● About this task
In the material below, which lines hold the word "loop"? Pick each one out.

● Data provided
☆ ☆ ☆ ☆ ☆ ☆ ☆

-- pv_equiv track=rewrite | github.com/ShawnYi5/Box_Dashboard | xdashboard/handle/sysSetting/ether.py | _get_valid_ether_name
-- ===== SOURCE A (Python) =====
-- def _get_valid_ether_name(ethers_info):
--     valid_ether_name = list()
--     _list = list()
--     one_ether_lines = list()
--     for line in ethers_info:
--         if line == '':
--             _list.append(one_ether_lines)
--             one_ether_lines = list()
--         else:
--             one_ether_lines.append(line)
--
--     for ether in _list:
--         ether_str = ''.join(ether)
--         if ether_str.startswith('lo') or ether_str.startswith('tap') or ether_str.startswith('vbr'):
--             continue
--         if 'inet ' not in ether_str:
--             continue
--         valid_ether_name.append(ether[0].split(': flags')[0])
--
--     return valid_ether_name
-- ===== SOURCE B (Python) =====
-- def _get_valid_ether_name(ethers_info):
--     valid_ether_name = []
--     one_ether_lines = []
--     for line in ethers_info:
--         if line != '':
--             one_ether_lines.append(line)
--             continue
--         # blank line closes the current group: evaluate it inline
--         ether_str = ''.join(one_ether_lines)
--         if (not (ether_str.startswith('lo') or ether_str.startswith('tap')
--                  or ether_str.startswith('vbr'))) and 'inet ' in ether_str:
--             valid_ether_name.append(one_ether_lines[0].split(': flags')[0])
--         one_ether_lines = []
--     # a trailing group never closed by a blank line is dropped, as in the original
--     return valid_ether_name
-- ===== Notes on version B (the rewrite author's own statement) =====
-- stated objective: simpler
-- what changed: Replaces A's two sequential passes with an intermediate list of line-groups by a single streaming pass that keeps only the current group and finalizes it inline at each blank line (a trailing unterminated group is still dropped, as in A).
import Mathlib
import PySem

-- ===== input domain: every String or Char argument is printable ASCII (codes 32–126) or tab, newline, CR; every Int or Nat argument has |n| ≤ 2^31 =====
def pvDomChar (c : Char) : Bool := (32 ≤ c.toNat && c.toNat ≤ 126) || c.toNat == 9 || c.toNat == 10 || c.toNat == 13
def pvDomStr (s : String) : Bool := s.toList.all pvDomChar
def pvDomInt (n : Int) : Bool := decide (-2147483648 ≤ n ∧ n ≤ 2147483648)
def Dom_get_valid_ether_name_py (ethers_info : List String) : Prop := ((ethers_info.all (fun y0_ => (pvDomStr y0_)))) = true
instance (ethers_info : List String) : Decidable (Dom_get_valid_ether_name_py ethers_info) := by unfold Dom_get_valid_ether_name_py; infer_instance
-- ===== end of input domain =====

-- B replaces A's two passes (group, then filter/map the list of groups) by one streaming pass
-- that finalizes each group inline; objective: simpler (one loop, no intermediate list of groups).

-- ===== PORT A =====
-- ether[0].split(': flags')[0]; the `.getD ""` arms are unreachable in both Pythons (the index is
-- guarded by `'inet ' in ether_str`, which fails on the empty group, and split with a nonempty
-- separator never returns []).
def pvGroupName (ether : List String) : String :=
  (PySem.List.pyGet? ((PySem.Str.split? ((PySem.List.pyGet? ether 0).getD "") ": flags").getD []) 0).getD ""

-- the body of A's second loop for one group `ether`
def pvStepA (valid : List String) (ether : List String) : List String :=
  let ether_str := PySem.Str.join "" ether
  if PySem.Str.startswith ether_str "lo" || PySem.Str.startswith ether_str "tap"
      || PySem.Str.startswith ether_str "vbr" then valid
  else if !PySem.Str.isIn "inet " ether_str then valid
  else valid ++ [pvGroupName ether]

def get_valid_ether_name_py (ethers_info : List String) : List String :=
  -- first loop: split into groups at empty lines (state = (_list, one_ether_lines))
  let st := ethers_info.foldl
    (fun (st : List (List String) × List String) line =>
      if line == "" then (st.1 ++ [st.2], []) else (st.1, st.2 ++ [line]))
    ([], [])
  -- second loop over the collected groups
  st.1.foldl pvStepA []

-- ===== PORT B =====
-- the body of B's single loop (state = (valid_ether_name, one_ether_lines))
def pvStepB (st : List String × List String) (line : String) : List String × List String :=
  if line != "" then (st.1, st.2 ++ [line])
  else
    let ether_str := PySem.Str.join "" st.2
    if (!(PySem.Str.startswith ether_str "lo" || PySem.Str.startswith ether_str "tap"
            || PySem.Str.startswith ether_str "vbr")) && PySem.Str.isIn "inet " ether_str then
      (st.1 ++ [pvGroupName st.2], [])
    else (st.1, [])

def get_valid_ether_name_py_alt (ethers_info : List String) : List String :=
  (ethers_info.foldl pvStepB ([], [])).1

-- ===== PRECONDITION & SPEC =====
def Spec_get_valid_ether_name_py (ethers_info : List String) (out : List String) : Prop := out = get_valid_ether_name_py_alt ethers_info
instance (ethers_info : List String) (out : List String) : Decidable (Spec_get_valid_ether_name_py ethers_info out) := by unfold Spec_get_valid_ether_name_py; infer_instance

-- ===== CLAIM (what is proved, stated in full; the proofs are below) =====
def Claim_equal_get_valid_ether_name_py : Prop := ∀ (ethers_info : List String), Dom_get_valid_ether_name_py ethers_info → Spec_get_valid_ether_name_py ethers_info (get_valid_ether_name_py ethers_info)

-- ===== LEMMAS AND PROOFS =====

-- finalizing one group: A's loop body and B's inline test agree
theorem pvStep_eq (valid ether : List String) :
    pvStepA valid ether = (pvStepB (valid, ether) "").1 := by
  unfold pvStepA pvStepB
  simp
  split_ifs <;> simp_all

-- B's step on an empty line closes the group exactly as A's second-loop body does
theorem pvStepB_empty (v cur : List String) :
    pvStepB (v, cur) "" = (pvStepA v cur, []) := by
  rw [pvStep_eq]
  refine Prod.ext rfl ?_
  unfold pvStepB
  simp
  split_ifs <;> rfl

-- B's step on a non-empty line just extends the current group
theorem pvStepB_line (v cur : List String) (line : String) (h : ¬ line = "") :
    pvStepB (v, cur) line = (v, cur ++ [line]) := by
  unfold pvStepB
  simp [h]

-- the main invariant: running A's second loop over the groups collected so far,
-- then over the groups the remaining lines will close, equals B's single fold
theorem pv_invariant (lines : List String) (L : List (List String)) (cur valid : List String) :
    ((lines.foldl
        (fun (st : List (List String) × List String) line =>
          if line == "" then (st.1 ++ [st.2], []) else (st.1, st.2 ++ [line]))
        (L, cur)).1).foldl pvStepA valid
      = (lines.foldl pvStepB (L.foldl pvStepA valid, cur)).1 := by
  induction lines generalizing L cur valid with
  | nil => simp
  | cons line rest ih =>
    simp only [List.foldl_cons]
    by_cases h : line = ""
    · subst h
      have hf : (if (("" : String) == "") = true then (L ++ [cur], ([] : List String))
          else (L, cur ++ [""])) = (L ++ [cur], []) := by simp
      rw [hf, ih, pvStepB_empty, List.foldl_append, List.foldl_cons, List.foldl_nil]
    · have hf : (if (line == "") = true then (L ++ [cur], ([] : List String))
          else (L, cur ++ [line])) = (L, cur ++ [line]) := by simp [h]
      rw [hf, ih, pvStepB_line _ _ _ h]

-- ===== VERDICT (by name: the statement is the Claim_ definition above) =====
theorem get_valid_ether_name_py_spec : Claim_equal_get_valid_ether_name_py := by
  intro ethers_info _
  unfold Spec_get_valid_ether_name_py get_valid_ether_name_py get_valid_ether_name_py_alt
  simpa using pv_invariant ethers_info [] [] []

☆ ☆ ☆ ☆ ☆ ☆ ☆

● Output for this task
-- that finalizes each group inline; objective: simpler (one loop, no intermediate list of groups).
-- the body of A's second loop for one group `ether`
  -- first loop: split into groups at empty lines (state = (_list, one_ether_lines))
  -- second loop over the collected groups
-- the body of B's single loop (state = (valid_ether_name, one_ether_lines))
-- finalizing one group: A's loop body and B's inline test agree
-- B's step on an empty line closes the group exactly as A's second-loop body does
-- the main invariant: running A's second loop over the groups collected so far,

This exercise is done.